● What to work on:
Once you find a line containing the word "elsewhere" in the entries below, copy it.

+++

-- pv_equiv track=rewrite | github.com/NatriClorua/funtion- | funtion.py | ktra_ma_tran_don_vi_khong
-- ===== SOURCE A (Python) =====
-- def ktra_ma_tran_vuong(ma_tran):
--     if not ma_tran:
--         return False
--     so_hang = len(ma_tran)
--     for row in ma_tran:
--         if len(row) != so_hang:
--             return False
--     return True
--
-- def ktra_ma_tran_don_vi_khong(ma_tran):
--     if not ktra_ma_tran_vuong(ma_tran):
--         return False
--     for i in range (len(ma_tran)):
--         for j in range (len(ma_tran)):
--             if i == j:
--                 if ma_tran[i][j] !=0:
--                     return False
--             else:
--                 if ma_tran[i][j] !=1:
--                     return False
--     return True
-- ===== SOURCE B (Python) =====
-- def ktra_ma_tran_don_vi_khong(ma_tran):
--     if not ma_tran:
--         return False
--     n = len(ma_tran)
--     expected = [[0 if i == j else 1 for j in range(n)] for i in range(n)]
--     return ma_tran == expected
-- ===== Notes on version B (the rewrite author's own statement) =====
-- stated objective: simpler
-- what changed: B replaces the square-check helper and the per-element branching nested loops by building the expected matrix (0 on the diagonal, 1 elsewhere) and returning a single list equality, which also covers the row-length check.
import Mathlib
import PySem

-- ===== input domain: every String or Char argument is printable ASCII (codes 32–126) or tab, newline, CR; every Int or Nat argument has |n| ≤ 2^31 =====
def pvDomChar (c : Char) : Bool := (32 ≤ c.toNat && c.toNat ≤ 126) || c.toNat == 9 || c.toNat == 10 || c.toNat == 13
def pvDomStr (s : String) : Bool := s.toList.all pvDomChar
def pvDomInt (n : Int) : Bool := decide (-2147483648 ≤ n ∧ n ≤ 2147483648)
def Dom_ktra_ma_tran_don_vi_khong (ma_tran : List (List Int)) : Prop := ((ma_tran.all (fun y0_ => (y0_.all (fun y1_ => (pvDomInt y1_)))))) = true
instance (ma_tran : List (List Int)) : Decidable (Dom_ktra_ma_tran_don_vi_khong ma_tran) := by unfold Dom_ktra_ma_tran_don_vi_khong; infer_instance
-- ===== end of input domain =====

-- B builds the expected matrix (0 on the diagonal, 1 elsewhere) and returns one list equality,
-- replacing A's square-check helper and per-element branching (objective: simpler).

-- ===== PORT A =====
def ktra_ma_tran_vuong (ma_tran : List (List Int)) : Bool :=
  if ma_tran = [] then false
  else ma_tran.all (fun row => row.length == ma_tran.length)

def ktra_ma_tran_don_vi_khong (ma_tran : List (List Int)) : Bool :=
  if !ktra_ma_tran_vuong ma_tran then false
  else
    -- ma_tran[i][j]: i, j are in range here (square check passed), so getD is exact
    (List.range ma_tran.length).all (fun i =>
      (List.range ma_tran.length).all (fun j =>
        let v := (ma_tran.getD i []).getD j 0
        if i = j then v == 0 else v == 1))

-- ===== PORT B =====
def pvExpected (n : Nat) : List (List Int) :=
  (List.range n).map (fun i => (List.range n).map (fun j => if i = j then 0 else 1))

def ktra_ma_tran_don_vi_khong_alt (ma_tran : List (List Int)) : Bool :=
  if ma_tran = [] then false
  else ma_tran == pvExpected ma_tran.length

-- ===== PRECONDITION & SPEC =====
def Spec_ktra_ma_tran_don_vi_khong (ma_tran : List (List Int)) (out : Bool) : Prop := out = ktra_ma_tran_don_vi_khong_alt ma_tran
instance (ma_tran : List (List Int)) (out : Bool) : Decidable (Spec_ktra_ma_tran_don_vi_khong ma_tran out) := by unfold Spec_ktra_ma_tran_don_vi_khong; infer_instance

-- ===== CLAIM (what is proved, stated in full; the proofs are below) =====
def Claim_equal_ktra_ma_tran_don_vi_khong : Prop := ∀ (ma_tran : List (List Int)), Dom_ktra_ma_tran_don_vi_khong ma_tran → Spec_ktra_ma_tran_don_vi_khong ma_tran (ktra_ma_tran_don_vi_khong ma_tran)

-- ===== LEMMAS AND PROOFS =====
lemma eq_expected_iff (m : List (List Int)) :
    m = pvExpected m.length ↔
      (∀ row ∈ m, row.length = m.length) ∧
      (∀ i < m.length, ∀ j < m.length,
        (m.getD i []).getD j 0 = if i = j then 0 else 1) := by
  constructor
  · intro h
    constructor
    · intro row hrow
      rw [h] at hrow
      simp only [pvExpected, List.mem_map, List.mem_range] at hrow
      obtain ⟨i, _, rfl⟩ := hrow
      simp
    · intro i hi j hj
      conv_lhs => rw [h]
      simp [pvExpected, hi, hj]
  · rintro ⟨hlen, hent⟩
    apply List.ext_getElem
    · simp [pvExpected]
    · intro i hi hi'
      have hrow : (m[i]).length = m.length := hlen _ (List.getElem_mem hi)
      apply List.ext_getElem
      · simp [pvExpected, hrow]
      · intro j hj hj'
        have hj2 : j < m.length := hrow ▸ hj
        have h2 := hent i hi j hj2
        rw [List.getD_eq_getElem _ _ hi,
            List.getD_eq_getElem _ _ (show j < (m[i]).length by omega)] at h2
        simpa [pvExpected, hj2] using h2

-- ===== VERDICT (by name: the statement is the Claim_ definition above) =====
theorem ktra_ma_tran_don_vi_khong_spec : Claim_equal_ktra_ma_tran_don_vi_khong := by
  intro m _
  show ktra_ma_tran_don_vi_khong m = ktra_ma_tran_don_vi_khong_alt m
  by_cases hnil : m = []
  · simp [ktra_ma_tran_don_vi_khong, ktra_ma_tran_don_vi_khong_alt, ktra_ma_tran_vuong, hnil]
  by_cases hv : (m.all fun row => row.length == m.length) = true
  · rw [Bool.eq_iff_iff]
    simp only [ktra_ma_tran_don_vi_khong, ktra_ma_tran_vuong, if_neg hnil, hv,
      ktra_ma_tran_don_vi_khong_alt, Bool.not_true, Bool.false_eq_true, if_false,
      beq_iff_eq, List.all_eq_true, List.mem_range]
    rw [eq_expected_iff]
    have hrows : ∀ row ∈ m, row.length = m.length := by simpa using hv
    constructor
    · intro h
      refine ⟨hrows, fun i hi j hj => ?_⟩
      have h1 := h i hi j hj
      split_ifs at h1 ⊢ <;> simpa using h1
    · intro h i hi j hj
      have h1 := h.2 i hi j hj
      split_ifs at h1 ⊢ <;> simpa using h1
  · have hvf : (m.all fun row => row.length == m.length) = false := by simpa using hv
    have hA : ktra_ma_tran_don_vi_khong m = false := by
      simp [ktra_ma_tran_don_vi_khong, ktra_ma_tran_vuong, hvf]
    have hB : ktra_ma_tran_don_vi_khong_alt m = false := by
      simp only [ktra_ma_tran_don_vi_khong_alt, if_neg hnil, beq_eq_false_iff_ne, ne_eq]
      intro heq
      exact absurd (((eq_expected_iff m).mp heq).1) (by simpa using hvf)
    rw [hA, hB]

+++

● Response:
-- what changed: B replaces the square-check helper and the per-element branching nested loops by building the expected matrix (0 on the diagonal, 1 elsewhere) and returning a single list equality, which also covers the row-length check.
-- B builds the expected matrix (0 on the diagonal, 1 elsewhere) and returns one list equality,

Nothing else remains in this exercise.